*** Begin section ***

lemma bbody_id (tex : String) (wid : Int) (ch : String)
    (hno : ∀ c ∈ tex.toList, ¬ (String.mk [c] = ch))
    (acc : List (List Int)) (row : Int) : bbody tex wid ch acc row = acc := by
  unfold bbody
  have hf : (PySem.List.enumerate
        (PySem.Str.slice tex (some (row * wid)) (some ((row + 1) * wid))).toList 0).filter
      (fun cx => String.mk [cx.2] == ch) = [] := by
    rw [List.filter_eq_nil_iff]
    intro ic hic
    have h2 : ic.2 ∈ (PySem.Str.slice tex (some (row * wid)) (some ((row + 1) * wid))).toList := by
      have hm := List.mem_map_of_mem (f := fun p : Int × Char => p.2) hic
      rwa [PySem.List.map_snd_enumerate] at hm
    have h3 : ic.2 ∈ tex.toList := by
      rw [PySem.Str.toList_slice, PySem.Chars.slice_eq_listSlice] at h2
      exact PySem.List.mem_of_mem_slice tex.toList _ _ h2
    simp only [beq_iff_eq]
    exact hno _ h3
  rw [hf]
  split <;> simp

lemma B_empty (tex : String) (wid : Int) (ch : String)
    (hno : ∀ c ∈ tex.toList, ¬ (String.mk [c] = ch)) : charLocation_alt tex wid ch = [] := by
  show (PySem.List.pyRange 0
      (PySem.Int.floordiv (PySem.Str.len tex + wid - 1) wid)).foldl (bbody tex wid ch) [] = []
  generalize PySem.List.pyRange 0 (PySem.Int.floordiv (PySem.Str.len tex + wid - 1) wid) = l
  induction l with
  | nil => rfl
  | cons x xs ih => rw [List.foldl_cons, bbody_id tex wid ch hno]; exact ih

-- ===== VERDICT (moved below; see bottom) =====
theorem charLocation_spec : Claim_equal_charLocation := by
  intro tex wid ch _ hpre
  unfold Pre_charLocation at hpre
  unfold Spec_charLocation
  rcases hpre with hw | ⟨-, hnomem⟩
  case inr =>
    have hno : ∀ c ∈ tex.toList, ¬ (String.mk [c] = ch) :=
      fun c hc he => hnomem (List.mem_map.mpr ⟨c, hc, he⟩)
    rw [A_empty tex wid ch hno, B_empty tex wid ch hno]
  rw [A_eq, B_eq tex wid hw ch]
  refine Eq.trans (sorted_bridge _) ?_
  have hcov : tex.toList.length
      ≤ (PySem.Int.floordiv ((tex.toList.length : Int) + wid - 1) wid).toNat * wid.toNat := by
    have hR0 : 0 ≤ PySem.Int.floordiv ((tex.toList.length : Int) + wid - 1) wid := by
      rw [PySem.Int.floordiv_eq_ediv_of_pos hw]
      apply Int.ediv_nonneg <;> omega
    have hruv : (tex.toList.length : Int)
        ≤ PySem.Int.floordiv ((tex.toList.length : Int) + wid - 1) wid * wid := by
      rw [PySem.Int.floordiv_eq_ediv_of_pos hw]
      have h1 := Int.ediv_add_emod ((tex.toList.length : Int) + wid - 1) wid
      have h2 := Int.emod_nonneg ((tex.toList.length : Int) + wid - 1) (by omega : wid ≠ 0)
      have h3 := Int.emod_lt_of_pos ((tex.toList.length : Int) + wid - 1) hw
      have hc := mul_comm (((tex.toList.length : Int) + wid - 1) / wid) wid
      linarith
    have hcn : (((PySem.Int.floordiv ((tex.toList.length : Int) + wid - 1) wid).toNat * wid.toNat : Nat) : Int)
        = PySem.Int.floordiv ((tex.toList.length : Int) + wid - 1) wid * wid := by
      push_cast
      rw [Int.toNat_of_nonneg hR0, Int.toNat_of_nonneg (le_of_lt hw)]
    have hfin : (tex.toList.length : Int)
        ≤ (((PySem.Int.floordiv ((tex.toList.length : Int) + wid - 1) wid).toNat * wid.toNat : Nat) : Int) := by
      rw [hcn]; exact hruv
    exact_mod_cast hfin
  have h := snake_perm wid hw ch
    (PySem.Int.floordiv ((tex.toList.length : Int) + wid - 1) wid).toNat tex.toList 0 (le_refl 0) hcov
  rw [zero_mul] at h
  exact PySem.List.sorted_eq_of_perm_of_pairwise_lt _ _ _ h
    ((snake_pairwise _ _ _ _ _).imp fun {a b} hlt => hlt)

*** End section ***

- **WHAT THE TASK ASKS**:
Nothing beyond the line containing "1) * wid))).toList 0).filter" is to be output; the lines above, from the first one onward to that line, are to be transcribed exactly.

- **YOUR RESPONSE**:
lemma bbody_id (tex : String) (wid : Int) (ch : String)
    (hno : ∀ c ∈ tex.toList, ¬ (String.mk [c] = ch))
    (acc : List (List Int)) (row : Int) : bbody tex wid ch acc row = acc := by
  unfold bbody
  have hf : (PySem.List.enumerate
        (PySem.Str.slice tex (some (row * wid)) (some ((row + 1) * wid))).toList 0).filter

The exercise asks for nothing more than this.